Species of amphibian

Boulengerula boulengeri is a species of amphibian in the family Herpelidae. It is endemic to the Usambara Mountains, Tanzania. Its natural habitats are subtropical or tropical moist lowland forests, subtropical or tropical moist montane forests, arable land, plantations, rural gardens, and heavily degraded former forest. It is threatened by habitat loss.

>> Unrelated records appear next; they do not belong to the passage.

-- pv_equiv track=rewrite | github.com/UGE-L1-MI-2025-2026/probl-me-3-visualisation-de-donn-es-g-ographiques-117-guy-emmanuel-lucile | data_process.py | compter_lieux_par_type
-- ===== SOURCE A (Python) =====
-- def compter_lieux_par_type(liste_lieux):
--     """
--     Compte le nombre de lieux par couleur (type)
--     Retourne un dictionnaire {couleur: nombre}
--     """
--     compteur = {}
--     for lieu in liste_lieux:
--         couleur = lieu['couleur']
--         if couleur in compteur:
--             compteur[couleur] = compteur[couleur] + 1
--         else:
--             compteur[couleur] = 1
--
--     return compteur
-- ===== SOURCE B (Python) =====
-- def compter_lieux_par_type(liste_lieux):
--     """
--     Compte le nombre de lieux par couleur (type)
--     Retourne un dictionnaire {couleur: nombre}
--     """
--     couleurs = list(dict.fromkeys(lieu['couleur'] for lieu in liste_lieux))
--     return {c: sum(1 for lieu in liste_lieux if lieu['couleur'] == c) for c in couleurs}
-- ===== Notes on version B (the rewrite author's own statement) =====
-- stated objective: alternative
-- what changed: Replaces the single accumulating dict-counter pass with a distinct-colours-then-count-per-colour strategy: first an ordered dedup of the colours, then one counting scan of the list per distinct colour.
import Mathlib
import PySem

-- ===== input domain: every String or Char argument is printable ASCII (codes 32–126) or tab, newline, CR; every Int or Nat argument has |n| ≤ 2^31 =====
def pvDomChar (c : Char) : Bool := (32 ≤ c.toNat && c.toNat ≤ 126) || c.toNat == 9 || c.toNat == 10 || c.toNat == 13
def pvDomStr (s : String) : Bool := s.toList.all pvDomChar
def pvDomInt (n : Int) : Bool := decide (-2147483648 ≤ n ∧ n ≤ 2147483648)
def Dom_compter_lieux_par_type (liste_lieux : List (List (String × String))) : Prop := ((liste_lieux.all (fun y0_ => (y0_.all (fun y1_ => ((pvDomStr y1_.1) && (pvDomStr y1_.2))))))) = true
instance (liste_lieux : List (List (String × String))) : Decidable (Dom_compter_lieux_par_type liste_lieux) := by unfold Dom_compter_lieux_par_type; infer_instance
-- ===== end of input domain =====

-- B replaces A's single accumulating dict-counter pass by an ordered dedup of the
-- colours followed by one counting scan per distinct colour (objective: alternative).

-- lieu['couleur'] (both Pythons); total via getD "", exact on Pre_ (key present)
def pvCouleur (lieu : List (String × String)) : String :=
  ((PySem.Dict.mk lieu).get? "couleur").getD ""

-- ===== PORT A =====
def compter_lieux_par_type (liste_lieux : List (List (String × String))) : List (String × Int) :=
  (liste_lieux.foldl (fun compteur lieu =>
      let couleur := pvCouleur lieu
      if compteur.contains couleur then
        compteur.insert couleur (compteur.getD couleur 0 + 1)
      else
        compteur.insert couleur 1)
    PySem.Dict.empty).items

-- ===== PORT B =====
def compter_lieux_par_type_alt (liste_lieux : List (List (String × String))) : List (String × Int) :=
  let couleurs := PySem.List.dedup (liste_lieux.map (fun lieu => pvCouleur lieu))
  couleurs.map (fun c =>
    (c, (liste_lieux.map (fun lieu => if pvCouleur lieu == c then (1 : Int) else 0)).sum))

-- ===== PRECONDITION & SPEC =====
-- Pre_ excludes exactly the inputs on which Python A raises KeyError: a lieu without the key 'couleur'.
def Pre_compter_lieux_par_type (liste_lieux : List (List (String × String))) : Prop :=
  (liste_lieux.all (fun lieu => (PySem.Dict.mk lieu).contains "couleur")) = true
instance (liste_lieux : List (List (String × String))) : Decidable (Pre_compter_lieux_par_type liste_lieux) := by unfold Pre_compter_lieux_par_type; infer_instance
def pvWitness_compter_lieux_par_type : (List (List (String × String))) :=
  [[("couleur", "rouge")], [("couleur", "bleu"), ("nom", "a")], [("couleur", "rouge")]]
def Spec_compter_lieux_par_type (liste_lieux : List (List (String × String))) (out : List (String × Int)) : Prop := out = compter_lieux_par_type_alt liste_lieux
instance (liste_lieux : List (List (String × String))) (out : List (String × Int)) : Decidable (Spec_compter_lieux_par_type liste_lieux out) := by unfold Spec_compter_lieux_par_type; infer_instance

-- ===== CLAIM (what is proved, stated in full; the proofs are below) =====
def Claim_equal_compter_lieux_par_type : Prop := ∀ (liste_lieux : List (List (String × String))), Dom_compter_lieux_par_type liste_lieux → Pre_compter_lieux_par_type liste_lieux → Spec_compter_lieux_par_type liste_lieux (compter_lieux_par_type liste_lieux)

-- ===== LEMMAS AND PROOFS =====

-- A's loop body: both branches are the uniform counter step "insert (getD + 1)".
theorem pv_step_eq (d : PySem.Dict String Int) (c : String) :
    (if d.contains c then d.insert c (d.getD c 0 + 1) else d.insert c 1)
      = d.insert c (d.getD c 0 + 1) := by
  by_cases h : d.contains c = true
  · simp [h]
  · simp only [Bool.not_eq_true] at h
    rw [if_neg (by simp [h]), PySem.Dict.getD_of_not_contains d 0 h]
    norm_num

-- A's fold over lieux is the Counter of the extracted colour list.
theorem pv_foldA (l : List (List (String × String))) (d : PySem.Dict String Int) :
    l.foldl (fun compteur lieu =>
        let couleur := pvCouleur lieu
        if compteur.contains couleur then
          compteur.insert couleur (compteur.getD couleur 0 + 1)
        else
          compteur.insert couleur 1) d
      = (l.map (fun lieu => pvCouleur lieu)).foldl
          (fun d x => d.insert x (d.getD x 0 + 1)) d := by
  induction l generalizing d with
  | nil => rfl
  | cons h t ih =>
      rw [List.map_cons, List.foldl_cons, List.foldl_cons]
      have hinit : (let couleur := pvCouleur h
          if d.contains couleur then
            d.insert couleur (d.getD couleur 0 + 1)
          else
            d.insert couleur 1)
          = d.insert (pvCouleur h) (d.getD (pvCouleur h) 0 + 1) := pv_step_eq d (pvCouleur h)
      rw [hinit]
      exact ih _

-- ===== VERDICT (by name: the statement is the Claim_ definition above) =====
theorem compter_lieux_par_type_spec : Claim_equal_compter_lieux_par_type := by
  intro l _ _
  unfold Spec_compter_lieux_par_type compter_lieux_par_type compter_lieux_par_type_alt
  rw [pv_foldA, PySem.Dict.foldl_insert_getD_add_one_eq_counter, PySem.Dict.items_counter]
  rw [show PySem.Set.ofList (l.map (fun lieu => pvCouleur lieu))
      = PySem.List.dedup (l.map (fun lieu => pvCouleur lieu)) from rfl]
  apply List.map_congr_left
  intro c _
  rw [PySem.List.sum_map_ite_one_zero]
  congr 1
  rw [List.count_eq_countP, List.countP_map]
  rfl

It is possible that what we now call Boulengerula boulengeri contains two unnamed, cryptic species.

== Taste Buds ==
Boulengerula boulengeri are the first organisms in which occurrence of taste buds in the terrestrial animals was found. Taste buds are present in larval forms, whereas there is taste discs in adults. Investigation took place in this organism using standard light and scanning electron microscopy. They found only taste bud type organs to be present in B. boulengeri. These occur mainly in the mucosa of the oral cavity, mainly near the teeth. Their results suggest that B. boulengeri possesses only one type of gustatory organ during its ontogeny.

== Habitat ==
B. boulengeri is interpreted as predominantly a burrower in soil, The vast majority of all vertebrate specimens dug from the top 300 mm of soil were B. boulengeri is most abundant in East Usambara forest soils.